Persistence: Scenario 2 Defense¶
Backstory¶
Name: Blue¶
- Still overworked
- Still can only do the bare minimum
- Uses the defaults when configuring systems
- Usually gets blamed for stability or security issues
Motivations¶
- A week after the first incident, Blue gets paged at 3am because “the website is slow again”.
- Blue, puzzled, takes another look.
- Blue decides to dust off the résumé “just in case”.
Defense¶
Blue is paged again with the same message as last time. What is going on? Could this be the same problem again?
Identifying the Issue¶
Let's run some basic checks again to see if we can find random workloads:
kubectl get pods --all-namespaces
There does not appear to be any unusual workloads running on our cluster.

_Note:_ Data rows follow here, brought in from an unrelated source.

-- pv_equiv track=rewrite | github.com/Radonchnk/Compare_File_Dumps | gui/analyseData.py | split_array_in_four
-- ===== SOURCE A (Python) =====
-- def split_array_in_four(arr):
--     # Calculate the length of each chunk
--     n = len(arr)
--     chunk_size = n // 4
--     remainder = n % 4
--
--     # Create four sub-arrays
--     sub_arrays = []
--     start = 0
--
--     for i in range(4):
--         # Calculate the end of the current chunk
--         end = start + chunk_size + (1 if remainder > 0 else 0)
--         sub_arrays.append(arr[start:end])
--         start = end
--         remainder -= 1  # Decrease remainder to evenly distribute extra elements
--
--     return sub_arrays
-- ===== SOURCE B (Python) =====
-- def split_array_in_four(arr):
--     q, r = divmod(len(arr), 4)
--     return [arr[i * q + min(i, r):(i + 1) * q + min(i + 1, r)] for i in range(4)]
-- ===== Notes on version B (the rewrite author's own statement) =====
-- stated objective: simpler
-- what changed: Replaces the sequential start/remainder accumulator loop with a single comprehension whose chunk boundaries are computed in closed form (i*q + min(i, r)).
import Mathlib
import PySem

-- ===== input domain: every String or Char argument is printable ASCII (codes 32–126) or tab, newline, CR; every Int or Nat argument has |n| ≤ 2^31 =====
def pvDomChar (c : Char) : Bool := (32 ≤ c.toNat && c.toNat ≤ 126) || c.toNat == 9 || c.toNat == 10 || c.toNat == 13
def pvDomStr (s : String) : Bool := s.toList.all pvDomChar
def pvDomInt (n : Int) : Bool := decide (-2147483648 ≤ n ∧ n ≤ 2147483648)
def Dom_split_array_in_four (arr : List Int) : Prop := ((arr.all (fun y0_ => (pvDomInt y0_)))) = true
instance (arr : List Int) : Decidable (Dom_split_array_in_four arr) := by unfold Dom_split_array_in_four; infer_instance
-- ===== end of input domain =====

-- B replaces A's sequential start/remainder accumulator loop with closed-form chunk
-- boundaries i*q + min(i, r); objective: simpler.

-- ===== PORT A =====
def split_array_in_four (arr : List Int) : List (List Int) :=
  let n : Int := PySem.List.len arr
  let chunk_size : Int := PySem.Int.floordiv n 4
  let remainder : Int := PySem.Int.mod n 4
  ((PySem.List.pyRange 0 4 1).foldl
    (fun (st : List (List Int) × Int × Int) (_i : Int) =>
      let e : Int := st.2.1 + chunk_size + (if st.2.2 > 0 then 1 else 0)
      (st.1 ++ [PySem.List.slice arr (some st.2.1) (some e)], e, st.2.2 - 1))
    ([], 0, remainder)).1

-- ===== PORT B =====
def split_array_in_four_alt (arr : List Int) : List (List Int) :=
  let qr : Int × Int := (PySem.Int.divmod? (PySem.List.len arr) 4).getD (0, 0)
  (PySem.List.pyRange 0 4 1).map (fun i =>
    PySem.List.slice arr (some (i * qr.1 + min i qr.2)) (some ((i + 1) * qr.1 + min (i + 1) qr.2)))

-- ===== PRECONDITION & SPEC =====
def Spec_split_array_in_four (arr : List Int) (out : List (List Int)) : Prop := out = split_array_in_four_alt arr
instance (arr : List Int) (out : List (List Int)) : Decidable (Spec_split_array_in_four arr out) := by unfold Spec_split_array_in_four; infer_instance

-- ===== CLAIM (what is proved, stated in full; the proofs are below) =====
def Claim_equal_split_array_in_four : Prop := ∀ (arr : List Int), Dom_split_array_in_four arr → Spec_split_array_in_four arr (split_array_in_four arr)

-- ===== LEMMAS AND PROOFS =====

-- ===== VERDICT (by name: the statement is the Claim_ definition above) =====
theorem split_array_in_four_spec : Claim_equal_split_array_in_four := by
  intro arr _
  unfold Spec_split_array_in_four split_array_in_four split_array_in_four_alt
  have hR : PySem.List.pyRange 0 4 1 = ([0, 1, 2, 3] : List Int) := by decide
  have hq := PySem.Int.floordiv_mul_add_mod (PySem.List.len arr) 4
  have hr0 := PySem.Int.mod_nonneg (PySem.List.len arr) (b := 4) (by omega)
  have hr4 := PySem.Int.mod_lt (PySem.List.len arr) (b := 4) (by omega)
  have hfd : (PySem.List.len arr).fdiv 4 = PySem.Int.floordiv (PySem.List.len arr) 4 := rfl
  have hfm : (PySem.List.len arr).fmod 4 = PySem.Int.mod (PySem.List.len arr) 4 := rfl
  set q := PySem.Int.floordiv (PySem.List.len arr) 4 with hqdef
  set r := PySem.Int.mod (PySem.List.len arr) 4 with hrdef
  simp only [hR, PySem.Int.divmod?, if_neg (by norm_num : ¬ (4:Int) = 0), Option.getD_some,
    List.foldl, List.map, hfd, hfm, ← hqdef, ← hrdef]
  have key : ∀ (a b a' b' : Int), a = a' → b = b' →
      PySem.List.slice arr (some a) (some b) = PySem.List.slice arr (some a') (some b') := by
    rintro a b a' b' rfl rfl; rfl
  simp only [List.nil_append, List.cons_append, List.cons.injEq, and_true]
  refine ⟨key _ _ _ _ (by omega) (by split_ifs <;> omega),
          key _ _ _ _ (by split_ifs <;> omega) (by split_ifs <;> omega),
          key _ _ _ _ (by split_ifs <;> omega) (by split_ifs <;> omega),
          key _ _ _ _ (by split_ifs <;> omega) (by split_ifs <;> omega)⟩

Just to be sure, let's check our cluster's resource consumption:
kubectl top node
and
kubectl top pod --all-namespaces
So far, everything looks normal. What gives?
Hold on. We installed falco
last time and it is throwing us alerts in StackDriver.
In a new StackDriver window, let's run the query:
resource.type="k8s_container"
resource.labels.container_name:"falco"
jsonPayload.rule="Launch Privileged Container" OR jsonPayload.rule="Terminal shell in container"
We're looking for container
logs from falco
where triggered rules are privileged containers or interactive shells.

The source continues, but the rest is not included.